Clive Barker seems to have liked it: “THE ARCANUM is a first-class thriller; superbly crafted, it moves like lightning, creating a world where historical fact and wild invention are interwoven. Marvellous stuff!”…
Publisher’s Weekly was less impressed:

In screenwriter Wheeler’s cinematic debut novel, an occult thriller set in New York City in 1919, Sir Arthur Conan Doyle and his fellow members of a secret society known as the Arcanum – “including magician Harry Houdini and voodoo priestess Marie Laveau” – investigate a gruesome murder, rescue horror writer H.P. Lovecraft from jail, consult evil mystic Aleister Crowley, learn the truth behind the ancient Book of Enoch, try to solve the mystery of a tribe of lost angels and otherwise save the world.

All the supernatural shenanigans, however, can’t disguise that these characters, with their contemporary sensibilities, are crude caricatures of their real-life originals.

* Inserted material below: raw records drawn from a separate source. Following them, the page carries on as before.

-- pv_equiv track=rewrite | github.com/formascience/class_parser | pdf_extractor/processor.py | _clean_fragmented_text
-- ===== SOURCE A (Python) =====
-- def _clean_fragmented_text(text: str) -> str:
--     """
--     Clean up fragmented text where characters are separated by spaces.
--     Example: "h e l l o   w o r l d" -> "hello world"
--     """
--     if not text:
--         return text
--
--     # Split into words/tokens
--     words = text.split()
--     if len(words) <= 2:
--         return text
--
--     # Count single characters (letters, numbers, or common punctuation)
--     single_char_count = sum(1 for word in words
--                            if len(word) == 1 and (word.isalnum() or word in ".,;:!?()[]{}"))
--
--     # If more than 50% are single characters, treat as fragmented
--     if single_char_count / len(words) > 0.5:
--         result = []
--         current_word = ""
--
--         for i, word in enumerate(words):
--             # Single character that should be merged
--             if len(word) == 1 and word.isalnum():
--                 current_word += word
--             # Single punctuation - end current word and add punctuation
--             elif len(word) == 1 and word in ".,;:!?":
--                 if current_word:
--                     result.append(current_word)
--                     current_word = ""
--                 result.append(word)
--             # Multi-character word or special cases
--             else:
--                 if current_word:
--                     result.append(current_word)
--                     current_word = ""
--                 result.append(word)
--
--         # Don't forget the last word
--         if current_word:
--             result.append(current_word)
--
--         return " ".join(result)
--
--     return text
-- ===== SOURCE B (Python) =====
-- def _clean_fragmented_text(text: str) -> str:
--     """Run-partition rewrite: merge maximal runs of single alnum chars instead of a running accumulator."""
--     if not text:
--         return text
--     words = text.split()
--     if len(words) <= 2:
--         return text
--     single_char_count = sum(1 for word in words
--                             if len(word) == 1 and (word.isalnum() or word in ".,;:!?()[]{}"))
--     # integer form of A's float test single_char_count / len(words) > 0.5 (exact)
--     if 2 * single_char_count > len(words):
--         pieces = []
--         i, n = 0, len(words)
--         while i < n:
--             w = words[i]
--             if len(w) == 1 and w.isalnum():
--                 j = i + 1
--                 while j < n and len(words[j]) == 1 and words[j].isalnum():
--                     j += 1
--                 pieces.append("".join(words[i:j]))
--                 i = j
--             else:
--                 pieces.append(w)
--                 i += 1
--         return " ".join(pieces)
--     return text
-- ===== Notes on version B (the rewrite author's own statement) =====
-- stated objective: alternative
-- what changed: Replaced the running current_word accumulator loop (with separate punctuation/other flush branches) by a run-partition scan: each maximal run of single alphanumeric tokens is located with an inner scan and joined at once, other tokens are emitted individually; the 50% float test becomes the exact integer comparison 2*count > len(words).
import Mathlib
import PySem

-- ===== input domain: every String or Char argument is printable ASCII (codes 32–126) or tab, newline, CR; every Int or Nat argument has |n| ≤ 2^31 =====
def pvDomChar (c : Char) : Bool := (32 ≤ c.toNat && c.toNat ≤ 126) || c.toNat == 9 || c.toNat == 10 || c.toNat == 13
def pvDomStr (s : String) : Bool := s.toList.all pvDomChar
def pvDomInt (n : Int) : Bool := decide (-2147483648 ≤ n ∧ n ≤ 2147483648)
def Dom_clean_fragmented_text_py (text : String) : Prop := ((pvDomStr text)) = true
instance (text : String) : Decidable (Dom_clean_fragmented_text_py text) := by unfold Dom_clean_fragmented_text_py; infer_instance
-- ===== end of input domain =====

-- B replaces A's running current_word accumulator by a run-partition scan (maximal runs of
-- single alnum tokens joined at once); same output, same cost (objective: alternative).


-- ===== PORT A =====
-- len(word) == 1 and (word.isalnum() or word in ".,;:!?()[]{}")
def pvCountPredA (w : List Char) : Bool :=
  PySem.Chars.len w == 1 && (PySem.Chars.strIsalnum w || PySem.Chars.isIn w ".,;:!?()[]{}".toList)

-- A's for-loop: state = (result, current_word); branches in A's order
def pvStepA (st : List (List Char) × List Char) (w : List Char) : List (List Char) × List Char :=
  if PySem.Chars.len w == 1 && PySem.Chars.strIsalnum w then
    (st.1, st.2 ++ w)
  else if PySem.Chars.len w == 1 && PySem.Chars.isIn w ".,;:!?".toList then
    ((if st.2 = [] then st.1 else st.1 ++ [st.2]) ++ [w], [])
  else
    ((if st.2 = [] then st.1 else st.1 ++ [st.2]) ++ [w], [])

def clean_fragmented_text_py (text : String) : String :=
  if text = "" then text
  else
    let words := PySem.Chars.split₀ text.toList
    if words.length ≤ 2 then text
    else
      -- sum(1 for word in words if …) = count of words satisfying the predicate
      let single_char_count := words.countP pvCountPredA
      -- float test single_char_count / len(words) > 0.5 is EXACT as 2*count > len here:
      -- the true ratio is ≥ 0.5 + 1/(2n) or ≤ 0.5, both beyond double rounding error
      if 2 * single_char_count > words.length then
        let st := words.foldl pvStepA ([], [])
        let result := if st.2 = [] then st.1 else st.1 ++ [st.2]
        String.ofList (PySem.Chars.join [' '] result)
      else text

-- ===== PORT B =====
-- len(w) == 1 and w.isalnum()
def pvMergeableB (w : List Char) : Bool :=
  PySem.Chars.len w == 1 && PySem.Chars.strIsalnum w

-- B's while-loop over indices: the inner 'while j' scan is takeWhile/dropWhile of the suffix
def pvRunsB : List (List Char) → List (List Char)
  | [] => []
  | w :: rest =>
    if pvMergeableB w then
      PySem.Chars.join [] (w :: rest.takeWhile pvMergeableB)
        :: pvRunsB (rest.dropWhile pvMergeableB)
    else
      w :: pvRunsB rest
termination_by ws => ws.length
decreasing_by
  · exact Nat.lt_succ_of_le (List.length_dropWhile_le _ _)
  · simp

def clean_fragmented_text_py_alt (text : String) : String :=
  if text = "" then text
  else
    let words := PySem.Chars.split₀ text.toList
    if words.length ≤ 2 then text
    else
      let single_char_count := words.countP pvCountPredA
      if 2 * single_char_count > words.length then
        String.ofList (PySem.Chars.join [' '] (pvRunsB words))
      else text

-- ===== PRECONDITION & SPEC =====
def Spec_clean_fragmented_text_py (text : String) (out : String) : Prop := out = clean_fragmented_text_py_alt text
instance (text : String) (out : String) : Decidable (Spec_clean_fragmented_text_py text out) := by unfold Spec_clean_fragmented_text_py; infer_instance

-- ===== CLAIM (what is proved, stated in full; the proofs are below) =====
def Claim_equal_clean_fragmented_text_py : Prop := ∀ (text : String), Dom_clean_fragmented_text_py text → Spec_clean_fragmented_text_py text (clean_fragmented_text_py text)

-- ===== LEMMAS AND PROOFS =====

-- A's loop viewed from a pending current_word: recursion the foldl unrolls to
def pvMergeCont (cur : List Char) : List (List Char) → List (List Char)
  | [] => if cur = [] then [] else [cur]
  | w :: rest =>
    if pvMergeableB w then pvMergeCont (cur ++ w) rest
    else (if cur = [] then [] else [cur]) ++ w :: pvMergeCont [] rest

lemma pvMergeable_ne_nil {w : List Char} (h : pvMergeableB w = true) : w ≠ [] := by
  rcases w with _ | ⟨c, cs⟩
  · simp [pvMergeableB, PySem.Chars.len, PySem.Chars.strIsalnum] at h
  · simp

lemma pvJoinNil_cons (w : List Char) (ts : List (List Char)) :
    PySem.Chars.join [] (w :: ts) = w ++ PySem.Chars.join [] ts := by
  cases ts <;>
    simp [PySem.Chars.join_nil, PySem.Chars.join_singleton, PySem.Chars.join_cons_cons]

-- mergeCont [] = pvRunsB, and with a nonempty pending word it prepends into the first run
lemma pvMergeCont_spec (ws : List (List Char)) :
    pvMergeCont [] ws = pvRunsB ws ∧
    ∀ cur, cur ≠ [] →
      pvMergeCont cur ws =
        (cur ++ PySem.Chars.join [] (ws.takeWhile pvMergeableB))
          :: pvRunsB (ws.dropWhile pvMergeableB) := by
  induction ws with
  | nil =>
    constructor
    · simp [pvMergeCont, pvRunsB]
    · intro cur hcur
      simp [pvMergeCont, pvRunsB, hcur, PySem.Chars.join_nil]
  | cons w rest ih =>
    by_cases hm : pvMergeableB w = true
    · have hw := pvMergeable_ne_nil hm
      constructor
      · rw [pvMergeCont, if_pos hm, List.nil_append, ih.2 w hw, pvRunsB, if_pos hm,
          pvJoinNil_cons]
      · intro cur hcur
        rw [pvMergeCont, if_pos hm, ih.2 (cur ++ w) (by simp [hw]),
          List.takeWhile_cons_of_pos hm, List.dropWhile_cons_of_pos hm, pvJoinNil_cons]
        simp
    · constructor
      · rw [pvMergeCont, if_neg hm, pvRunsB, if_neg hm, ih.1]
        simp
      · intro cur hcur
        rw [pvMergeCont, if_neg hm, List.takeWhile_cons_of_neg hm,
          List.dropWhile_cons_of_neg hm, pvRunsB, if_neg hm, ih.1]
        simp [hcur, PySem.Chars.join_nil]

-- A's foldl with final flush computes res ++ pvMergeCont cur
lemma pvFoldA_eq (ws : List (List Char)) : ∀ (res : List (List Char)) (cur : List Char),
    (if (ws.foldl pvStepA (res, cur)).2 = [] then (ws.foldl pvStepA (res, cur)).1
     else (ws.foldl pvStepA (res, cur)).1 ++ [(ws.foldl pvStepA (res, cur)).2])
      = res ++ pvMergeCont cur ws := by
  induction ws with
  | nil => intro res cur; by_cases h : cur = [] <;> simp [pvMergeCont, h]
  | cons w rest ih =>
    intro res cur
    simp only [List.foldl_cons, pvStepA, pvMergeCont]
    by_cases h1 : (PySem.Chars.len w == 1 && PySem.Chars.strIsalnum w) = true
    · rw [if_pos h1, if_pos (show pvMergeableB w = true from h1), ih]
    · rw [if_neg h1, if_neg (show ¬ pvMergeableB w = true from h1)]
      by_cases h2 : (PySem.Chars.len w == 1 && PySem.Chars.isIn w ".,;:!?".toList) = true
      · rw [if_pos h2, ih]
        by_cases hc : cur = [] <;> simp [hc]
      · rw [if_neg h2, ih]
        by_cases hc : cur = [] <;> simp [hc]

-- ===== VERDICT (by name: the statement is the Claim_ definition above) =====
theorem clean_fragmented_text_py_spec : Claim_equal_clean_fragmented_text_py := by
  intro text _
  show clean_fragmented_text_py text = clean_fragmented_text_py_alt text
  unfold clean_fragmented_text_py clean_fragmented_text_py_alt
  by_cases h0 : text = ""
  · simp [h0]
  rw [if_neg h0, if_neg h0]
  by_cases h1 : (PySem.Chars.split₀ text.toList).length ≤ 2
  · rw [if_pos h1, if_pos h1]
  rw [if_neg h1, if_neg h1]
  by_cases h2 : 2 * (PySem.Chars.split₀ text.toList).countP pvCountPredA
      > (PySem.Chars.split₀ text.toList).length
  · rw [if_pos h2, if_pos h2]
    show String.ofList (PySem.Chars.join [' ']
        (if ((PySem.Chars.split₀ text.toList).foldl pvStepA ([], [])).2 = []
         then ((PySem.Chars.split₀ text.toList).foldl pvStepA ([], [])).1
         else ((PySem.Chars.split₀ text.toList).foldl pvStepA ([], [])).1
              ++ [((PySem.Chars.split₀ text.toList).foldl pvStepA ([], [])).2])) = _
    rw [pvFoldA_eq, List.nil_append, (pvMergeCont_spec _).1]
  · rw [if_neg h2, if_neg h2]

Lovecraft, for example, is reduced to a perverse boyish demonologist, while Laveau is a sexpot who speaks in a Caribbean patois: “So, how we s’posed to get him outta that jail?”

Each vividly written chapter is so obviously a film scene that credit should be given for art direction. The author uses nearly every landmark available in 1919 New York for a setting, but a wealth of well-researched period detail is no substitute for a true feeling for an era’s zeitgeist. Those seeking thought-provoking “secret history” would do better to turn to the fiction of Tim Powers (Last Call) or Alexander C. Irvine (A Scattering of Jades).